Task objective ▸ Across the data below, how many lines have the word "single" in them? Respond with the number alone.

Input data ▸
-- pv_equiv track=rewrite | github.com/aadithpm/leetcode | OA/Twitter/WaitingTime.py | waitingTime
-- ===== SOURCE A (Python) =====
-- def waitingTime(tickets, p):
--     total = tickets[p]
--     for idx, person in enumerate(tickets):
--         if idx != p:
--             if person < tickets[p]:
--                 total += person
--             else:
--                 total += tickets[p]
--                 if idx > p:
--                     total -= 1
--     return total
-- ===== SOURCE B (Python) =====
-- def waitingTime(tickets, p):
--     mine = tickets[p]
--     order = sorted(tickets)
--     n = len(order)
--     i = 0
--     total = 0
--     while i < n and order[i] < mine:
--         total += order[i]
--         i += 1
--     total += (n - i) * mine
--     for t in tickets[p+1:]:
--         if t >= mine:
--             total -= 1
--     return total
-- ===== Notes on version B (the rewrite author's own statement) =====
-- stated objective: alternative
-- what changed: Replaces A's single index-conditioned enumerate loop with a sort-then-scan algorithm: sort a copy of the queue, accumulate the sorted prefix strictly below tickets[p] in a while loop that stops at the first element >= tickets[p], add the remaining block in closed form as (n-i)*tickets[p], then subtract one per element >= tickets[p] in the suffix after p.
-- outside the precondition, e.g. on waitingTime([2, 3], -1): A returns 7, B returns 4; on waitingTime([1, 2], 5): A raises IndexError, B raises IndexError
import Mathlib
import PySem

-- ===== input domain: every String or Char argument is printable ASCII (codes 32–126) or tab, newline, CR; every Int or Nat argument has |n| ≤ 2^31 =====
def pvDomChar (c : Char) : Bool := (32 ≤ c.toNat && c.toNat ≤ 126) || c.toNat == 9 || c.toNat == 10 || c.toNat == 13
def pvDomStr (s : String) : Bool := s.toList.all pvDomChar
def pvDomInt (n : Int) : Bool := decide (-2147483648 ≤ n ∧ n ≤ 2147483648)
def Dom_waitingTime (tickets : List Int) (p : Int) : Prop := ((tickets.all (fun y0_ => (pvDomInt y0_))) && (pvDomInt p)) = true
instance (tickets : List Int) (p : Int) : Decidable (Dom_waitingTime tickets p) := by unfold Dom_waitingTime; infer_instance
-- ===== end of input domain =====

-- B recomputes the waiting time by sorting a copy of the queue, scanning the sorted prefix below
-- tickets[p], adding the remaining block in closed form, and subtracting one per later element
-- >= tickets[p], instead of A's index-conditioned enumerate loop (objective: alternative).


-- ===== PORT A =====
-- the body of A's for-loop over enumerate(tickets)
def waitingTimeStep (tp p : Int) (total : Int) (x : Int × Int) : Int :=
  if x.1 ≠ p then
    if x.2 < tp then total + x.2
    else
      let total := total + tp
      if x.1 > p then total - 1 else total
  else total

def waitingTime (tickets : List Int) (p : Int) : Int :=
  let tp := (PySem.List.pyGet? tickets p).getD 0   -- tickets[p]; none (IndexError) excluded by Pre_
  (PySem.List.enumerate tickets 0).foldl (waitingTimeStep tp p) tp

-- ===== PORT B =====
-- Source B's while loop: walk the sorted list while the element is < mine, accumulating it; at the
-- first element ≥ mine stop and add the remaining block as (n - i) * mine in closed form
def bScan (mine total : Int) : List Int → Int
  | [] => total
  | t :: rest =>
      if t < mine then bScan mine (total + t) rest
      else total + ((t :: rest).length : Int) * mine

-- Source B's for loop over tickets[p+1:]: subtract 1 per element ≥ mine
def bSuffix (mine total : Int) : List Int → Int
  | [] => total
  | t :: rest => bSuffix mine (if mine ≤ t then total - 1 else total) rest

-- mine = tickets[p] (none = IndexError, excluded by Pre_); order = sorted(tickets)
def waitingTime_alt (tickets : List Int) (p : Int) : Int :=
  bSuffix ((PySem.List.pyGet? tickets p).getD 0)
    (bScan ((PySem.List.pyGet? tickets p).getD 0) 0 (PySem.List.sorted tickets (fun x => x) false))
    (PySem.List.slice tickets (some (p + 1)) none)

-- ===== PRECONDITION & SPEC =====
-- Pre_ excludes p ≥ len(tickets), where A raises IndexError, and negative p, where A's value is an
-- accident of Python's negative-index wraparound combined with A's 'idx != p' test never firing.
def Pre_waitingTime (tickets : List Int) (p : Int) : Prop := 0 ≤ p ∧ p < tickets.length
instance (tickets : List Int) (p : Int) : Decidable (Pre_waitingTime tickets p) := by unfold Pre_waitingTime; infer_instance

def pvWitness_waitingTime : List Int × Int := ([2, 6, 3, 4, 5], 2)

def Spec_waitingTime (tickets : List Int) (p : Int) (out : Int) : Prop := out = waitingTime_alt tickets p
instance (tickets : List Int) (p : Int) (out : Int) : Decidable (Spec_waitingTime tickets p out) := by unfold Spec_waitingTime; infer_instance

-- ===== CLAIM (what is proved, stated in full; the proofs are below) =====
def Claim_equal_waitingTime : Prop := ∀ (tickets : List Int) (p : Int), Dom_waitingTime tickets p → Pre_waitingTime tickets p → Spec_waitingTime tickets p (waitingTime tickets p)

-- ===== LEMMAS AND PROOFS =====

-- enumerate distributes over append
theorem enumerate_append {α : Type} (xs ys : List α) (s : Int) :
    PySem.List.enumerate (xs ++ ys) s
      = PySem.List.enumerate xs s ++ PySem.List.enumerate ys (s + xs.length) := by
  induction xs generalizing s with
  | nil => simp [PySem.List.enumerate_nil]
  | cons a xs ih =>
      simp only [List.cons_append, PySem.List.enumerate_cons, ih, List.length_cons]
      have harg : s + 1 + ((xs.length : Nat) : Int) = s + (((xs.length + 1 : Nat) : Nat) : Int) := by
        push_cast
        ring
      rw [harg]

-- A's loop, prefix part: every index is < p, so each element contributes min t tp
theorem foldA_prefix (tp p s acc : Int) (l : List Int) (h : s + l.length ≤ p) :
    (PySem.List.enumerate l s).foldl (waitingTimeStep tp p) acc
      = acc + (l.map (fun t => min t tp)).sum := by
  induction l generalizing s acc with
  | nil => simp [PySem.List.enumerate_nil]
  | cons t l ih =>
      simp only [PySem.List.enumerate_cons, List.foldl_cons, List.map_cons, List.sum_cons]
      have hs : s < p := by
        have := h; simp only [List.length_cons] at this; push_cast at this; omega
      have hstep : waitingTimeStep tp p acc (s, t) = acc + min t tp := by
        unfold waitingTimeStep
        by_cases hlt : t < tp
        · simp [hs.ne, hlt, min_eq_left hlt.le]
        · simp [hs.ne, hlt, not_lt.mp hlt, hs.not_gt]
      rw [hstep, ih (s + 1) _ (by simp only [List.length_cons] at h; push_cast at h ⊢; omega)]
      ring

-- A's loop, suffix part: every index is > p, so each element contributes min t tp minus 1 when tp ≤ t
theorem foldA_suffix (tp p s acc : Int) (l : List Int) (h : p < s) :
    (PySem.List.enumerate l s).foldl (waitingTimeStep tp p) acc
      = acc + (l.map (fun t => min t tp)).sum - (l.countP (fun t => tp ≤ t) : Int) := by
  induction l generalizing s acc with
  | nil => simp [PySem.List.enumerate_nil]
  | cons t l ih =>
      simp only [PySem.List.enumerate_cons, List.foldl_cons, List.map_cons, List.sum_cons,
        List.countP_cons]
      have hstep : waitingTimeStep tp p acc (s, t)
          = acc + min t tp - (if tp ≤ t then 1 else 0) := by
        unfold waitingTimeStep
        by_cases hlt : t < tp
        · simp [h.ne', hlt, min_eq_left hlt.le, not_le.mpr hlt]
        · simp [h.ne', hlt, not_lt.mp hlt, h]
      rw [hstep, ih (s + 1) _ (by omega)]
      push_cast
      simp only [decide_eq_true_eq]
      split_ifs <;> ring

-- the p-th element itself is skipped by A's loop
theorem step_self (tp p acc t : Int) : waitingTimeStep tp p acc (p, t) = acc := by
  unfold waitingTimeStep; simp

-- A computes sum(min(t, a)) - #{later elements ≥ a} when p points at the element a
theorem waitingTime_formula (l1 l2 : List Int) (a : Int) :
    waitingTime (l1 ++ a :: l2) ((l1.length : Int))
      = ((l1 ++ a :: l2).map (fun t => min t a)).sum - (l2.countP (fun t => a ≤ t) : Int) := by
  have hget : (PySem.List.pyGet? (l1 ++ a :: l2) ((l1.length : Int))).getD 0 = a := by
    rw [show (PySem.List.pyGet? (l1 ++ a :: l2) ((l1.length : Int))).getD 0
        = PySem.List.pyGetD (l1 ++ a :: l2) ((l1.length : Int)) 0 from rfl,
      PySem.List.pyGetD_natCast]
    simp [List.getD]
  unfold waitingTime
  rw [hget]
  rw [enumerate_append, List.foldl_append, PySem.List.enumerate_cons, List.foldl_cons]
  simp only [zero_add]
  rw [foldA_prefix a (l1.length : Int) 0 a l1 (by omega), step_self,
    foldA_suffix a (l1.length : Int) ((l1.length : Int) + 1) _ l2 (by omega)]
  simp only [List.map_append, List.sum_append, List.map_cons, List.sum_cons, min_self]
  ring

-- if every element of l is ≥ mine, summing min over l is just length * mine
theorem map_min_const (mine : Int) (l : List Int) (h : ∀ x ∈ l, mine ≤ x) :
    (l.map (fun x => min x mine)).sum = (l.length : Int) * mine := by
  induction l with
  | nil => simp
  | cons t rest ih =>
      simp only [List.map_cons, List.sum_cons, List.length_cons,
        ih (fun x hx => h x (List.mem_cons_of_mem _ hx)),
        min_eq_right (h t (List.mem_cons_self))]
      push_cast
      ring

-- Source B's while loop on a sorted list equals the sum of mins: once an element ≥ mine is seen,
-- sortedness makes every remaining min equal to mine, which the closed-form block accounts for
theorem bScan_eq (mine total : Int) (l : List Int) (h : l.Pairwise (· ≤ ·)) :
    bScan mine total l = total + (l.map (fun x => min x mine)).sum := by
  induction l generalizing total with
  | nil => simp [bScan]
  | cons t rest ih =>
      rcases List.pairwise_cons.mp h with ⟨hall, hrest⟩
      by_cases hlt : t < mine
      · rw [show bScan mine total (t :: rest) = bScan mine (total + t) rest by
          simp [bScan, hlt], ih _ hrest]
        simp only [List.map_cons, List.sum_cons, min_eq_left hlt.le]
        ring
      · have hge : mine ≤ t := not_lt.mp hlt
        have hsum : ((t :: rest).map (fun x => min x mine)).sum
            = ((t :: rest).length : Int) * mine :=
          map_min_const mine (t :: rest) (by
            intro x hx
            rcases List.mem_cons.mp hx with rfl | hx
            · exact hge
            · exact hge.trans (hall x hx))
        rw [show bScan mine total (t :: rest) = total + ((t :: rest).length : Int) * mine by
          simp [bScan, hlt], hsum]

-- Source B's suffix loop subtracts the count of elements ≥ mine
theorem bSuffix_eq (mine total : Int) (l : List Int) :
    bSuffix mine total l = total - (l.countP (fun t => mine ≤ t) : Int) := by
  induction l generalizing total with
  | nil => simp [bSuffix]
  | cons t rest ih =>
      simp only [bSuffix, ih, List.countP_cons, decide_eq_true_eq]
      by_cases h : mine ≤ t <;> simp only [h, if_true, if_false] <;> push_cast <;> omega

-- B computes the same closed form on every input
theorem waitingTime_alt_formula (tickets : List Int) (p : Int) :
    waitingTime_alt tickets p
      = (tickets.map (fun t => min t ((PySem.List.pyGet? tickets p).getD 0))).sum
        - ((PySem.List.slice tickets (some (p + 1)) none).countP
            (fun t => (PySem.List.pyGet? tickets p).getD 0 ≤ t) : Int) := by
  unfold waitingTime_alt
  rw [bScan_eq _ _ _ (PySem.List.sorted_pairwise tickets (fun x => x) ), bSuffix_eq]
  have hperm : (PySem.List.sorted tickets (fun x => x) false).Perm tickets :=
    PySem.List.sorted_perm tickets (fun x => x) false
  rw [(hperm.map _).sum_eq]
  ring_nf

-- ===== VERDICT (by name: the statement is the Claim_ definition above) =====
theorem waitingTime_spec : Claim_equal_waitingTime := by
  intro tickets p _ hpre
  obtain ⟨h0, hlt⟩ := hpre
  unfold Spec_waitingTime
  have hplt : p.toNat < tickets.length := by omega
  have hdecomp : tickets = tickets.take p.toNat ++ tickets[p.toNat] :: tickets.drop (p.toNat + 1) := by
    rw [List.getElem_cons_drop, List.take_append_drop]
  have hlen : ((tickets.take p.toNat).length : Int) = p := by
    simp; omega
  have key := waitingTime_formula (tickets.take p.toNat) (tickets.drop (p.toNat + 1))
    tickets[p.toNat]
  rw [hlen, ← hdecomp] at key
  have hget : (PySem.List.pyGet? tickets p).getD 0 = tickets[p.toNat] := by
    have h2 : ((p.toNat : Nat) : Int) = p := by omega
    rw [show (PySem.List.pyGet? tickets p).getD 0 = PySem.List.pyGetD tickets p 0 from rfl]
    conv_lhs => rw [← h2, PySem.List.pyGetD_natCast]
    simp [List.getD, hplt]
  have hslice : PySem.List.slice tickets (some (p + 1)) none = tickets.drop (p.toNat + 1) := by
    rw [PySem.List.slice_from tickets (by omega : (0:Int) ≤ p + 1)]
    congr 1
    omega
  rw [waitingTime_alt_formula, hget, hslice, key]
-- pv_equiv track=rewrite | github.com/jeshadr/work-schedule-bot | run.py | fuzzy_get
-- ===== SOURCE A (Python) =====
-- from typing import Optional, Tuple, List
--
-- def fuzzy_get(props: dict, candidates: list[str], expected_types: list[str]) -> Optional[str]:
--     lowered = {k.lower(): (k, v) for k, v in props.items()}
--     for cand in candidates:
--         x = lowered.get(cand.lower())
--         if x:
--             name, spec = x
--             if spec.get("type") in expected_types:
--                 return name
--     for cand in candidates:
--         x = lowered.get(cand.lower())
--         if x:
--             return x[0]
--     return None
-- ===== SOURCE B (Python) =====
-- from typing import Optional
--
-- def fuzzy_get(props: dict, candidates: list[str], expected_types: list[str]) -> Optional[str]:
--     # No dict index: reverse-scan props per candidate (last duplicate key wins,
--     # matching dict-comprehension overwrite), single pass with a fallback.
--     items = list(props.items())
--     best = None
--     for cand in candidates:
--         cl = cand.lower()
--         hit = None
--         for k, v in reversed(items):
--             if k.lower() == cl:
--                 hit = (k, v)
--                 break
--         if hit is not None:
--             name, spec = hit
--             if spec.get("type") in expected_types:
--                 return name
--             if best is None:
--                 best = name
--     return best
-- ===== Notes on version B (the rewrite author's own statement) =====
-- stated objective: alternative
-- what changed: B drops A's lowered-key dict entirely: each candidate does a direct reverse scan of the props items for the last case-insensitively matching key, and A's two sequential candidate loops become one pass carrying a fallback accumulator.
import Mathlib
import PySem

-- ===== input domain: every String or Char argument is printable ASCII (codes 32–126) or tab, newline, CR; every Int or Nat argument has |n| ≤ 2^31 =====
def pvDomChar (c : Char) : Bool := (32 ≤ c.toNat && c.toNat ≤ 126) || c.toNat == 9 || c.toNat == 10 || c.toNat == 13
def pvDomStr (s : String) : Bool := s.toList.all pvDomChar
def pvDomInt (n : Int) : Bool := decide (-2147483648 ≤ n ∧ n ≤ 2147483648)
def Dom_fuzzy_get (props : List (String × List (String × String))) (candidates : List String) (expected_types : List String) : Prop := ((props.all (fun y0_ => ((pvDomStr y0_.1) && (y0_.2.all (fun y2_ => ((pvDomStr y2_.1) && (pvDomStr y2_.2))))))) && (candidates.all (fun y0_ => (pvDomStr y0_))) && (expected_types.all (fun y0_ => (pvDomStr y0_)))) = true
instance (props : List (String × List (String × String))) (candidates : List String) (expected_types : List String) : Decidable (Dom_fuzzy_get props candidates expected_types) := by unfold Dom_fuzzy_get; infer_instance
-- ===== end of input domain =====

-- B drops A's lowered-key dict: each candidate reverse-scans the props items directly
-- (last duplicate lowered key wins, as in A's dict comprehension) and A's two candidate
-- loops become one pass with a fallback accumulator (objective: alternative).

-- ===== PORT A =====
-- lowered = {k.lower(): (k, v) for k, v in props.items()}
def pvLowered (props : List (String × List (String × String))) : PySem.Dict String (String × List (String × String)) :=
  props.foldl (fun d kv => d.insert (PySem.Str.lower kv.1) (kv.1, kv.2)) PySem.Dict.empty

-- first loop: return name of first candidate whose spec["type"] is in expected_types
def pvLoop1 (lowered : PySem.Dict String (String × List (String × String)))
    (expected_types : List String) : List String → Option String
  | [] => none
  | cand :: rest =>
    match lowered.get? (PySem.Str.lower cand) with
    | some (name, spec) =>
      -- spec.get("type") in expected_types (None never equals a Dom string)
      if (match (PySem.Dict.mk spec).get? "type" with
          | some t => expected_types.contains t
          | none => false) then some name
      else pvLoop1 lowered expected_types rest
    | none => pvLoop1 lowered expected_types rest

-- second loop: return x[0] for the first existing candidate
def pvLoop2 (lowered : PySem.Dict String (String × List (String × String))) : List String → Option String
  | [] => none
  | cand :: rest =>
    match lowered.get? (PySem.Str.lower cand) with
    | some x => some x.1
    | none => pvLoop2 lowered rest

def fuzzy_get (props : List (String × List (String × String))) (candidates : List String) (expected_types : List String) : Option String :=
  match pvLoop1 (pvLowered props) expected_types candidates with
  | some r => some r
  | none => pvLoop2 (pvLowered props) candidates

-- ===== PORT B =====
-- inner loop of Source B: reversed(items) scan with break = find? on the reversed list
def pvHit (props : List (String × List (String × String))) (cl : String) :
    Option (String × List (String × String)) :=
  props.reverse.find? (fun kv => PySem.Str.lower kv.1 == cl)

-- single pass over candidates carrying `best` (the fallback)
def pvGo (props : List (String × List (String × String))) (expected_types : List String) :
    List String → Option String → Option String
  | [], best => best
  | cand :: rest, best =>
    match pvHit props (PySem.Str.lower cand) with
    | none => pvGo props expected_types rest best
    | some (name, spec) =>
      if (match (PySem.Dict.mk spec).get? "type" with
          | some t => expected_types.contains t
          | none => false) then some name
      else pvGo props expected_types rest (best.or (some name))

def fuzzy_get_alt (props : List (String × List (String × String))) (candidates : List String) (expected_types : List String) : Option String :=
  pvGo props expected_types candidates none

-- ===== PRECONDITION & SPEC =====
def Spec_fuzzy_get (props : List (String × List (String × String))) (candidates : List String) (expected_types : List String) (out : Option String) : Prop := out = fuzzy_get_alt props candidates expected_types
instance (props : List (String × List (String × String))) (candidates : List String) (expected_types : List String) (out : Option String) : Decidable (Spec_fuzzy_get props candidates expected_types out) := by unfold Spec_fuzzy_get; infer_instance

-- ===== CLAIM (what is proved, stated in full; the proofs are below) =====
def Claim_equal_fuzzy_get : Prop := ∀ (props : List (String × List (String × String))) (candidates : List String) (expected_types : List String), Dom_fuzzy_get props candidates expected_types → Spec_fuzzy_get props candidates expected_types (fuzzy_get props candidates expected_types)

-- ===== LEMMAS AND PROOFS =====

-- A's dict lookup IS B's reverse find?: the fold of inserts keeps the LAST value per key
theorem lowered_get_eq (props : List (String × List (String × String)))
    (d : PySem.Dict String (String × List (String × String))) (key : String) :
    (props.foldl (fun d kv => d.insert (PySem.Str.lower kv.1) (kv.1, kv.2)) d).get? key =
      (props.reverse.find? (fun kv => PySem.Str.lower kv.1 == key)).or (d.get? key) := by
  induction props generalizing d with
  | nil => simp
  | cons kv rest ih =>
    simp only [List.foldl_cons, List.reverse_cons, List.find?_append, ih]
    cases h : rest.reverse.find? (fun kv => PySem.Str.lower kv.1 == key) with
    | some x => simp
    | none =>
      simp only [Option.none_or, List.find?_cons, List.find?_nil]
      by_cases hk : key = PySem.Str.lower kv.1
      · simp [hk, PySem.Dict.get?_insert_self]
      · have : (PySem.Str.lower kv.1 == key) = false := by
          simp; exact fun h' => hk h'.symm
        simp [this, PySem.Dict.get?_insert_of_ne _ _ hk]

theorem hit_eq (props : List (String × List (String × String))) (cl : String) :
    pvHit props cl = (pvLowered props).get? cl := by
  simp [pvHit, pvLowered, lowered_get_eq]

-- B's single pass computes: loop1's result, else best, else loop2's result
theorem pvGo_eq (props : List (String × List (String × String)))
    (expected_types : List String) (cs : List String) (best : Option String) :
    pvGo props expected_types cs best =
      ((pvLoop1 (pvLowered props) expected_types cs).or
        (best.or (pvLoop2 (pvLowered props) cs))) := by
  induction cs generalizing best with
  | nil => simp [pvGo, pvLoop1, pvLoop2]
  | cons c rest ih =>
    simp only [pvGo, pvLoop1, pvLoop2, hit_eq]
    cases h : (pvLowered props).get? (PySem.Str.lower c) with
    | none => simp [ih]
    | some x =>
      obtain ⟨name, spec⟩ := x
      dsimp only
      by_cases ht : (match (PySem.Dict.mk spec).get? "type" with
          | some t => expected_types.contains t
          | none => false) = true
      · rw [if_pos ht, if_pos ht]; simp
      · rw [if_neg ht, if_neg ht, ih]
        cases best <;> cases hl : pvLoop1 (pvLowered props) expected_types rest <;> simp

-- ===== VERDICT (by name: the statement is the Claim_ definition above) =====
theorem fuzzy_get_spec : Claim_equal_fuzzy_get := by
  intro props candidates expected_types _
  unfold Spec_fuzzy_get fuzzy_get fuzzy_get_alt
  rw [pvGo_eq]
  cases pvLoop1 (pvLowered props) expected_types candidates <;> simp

Exercise output ▸ 4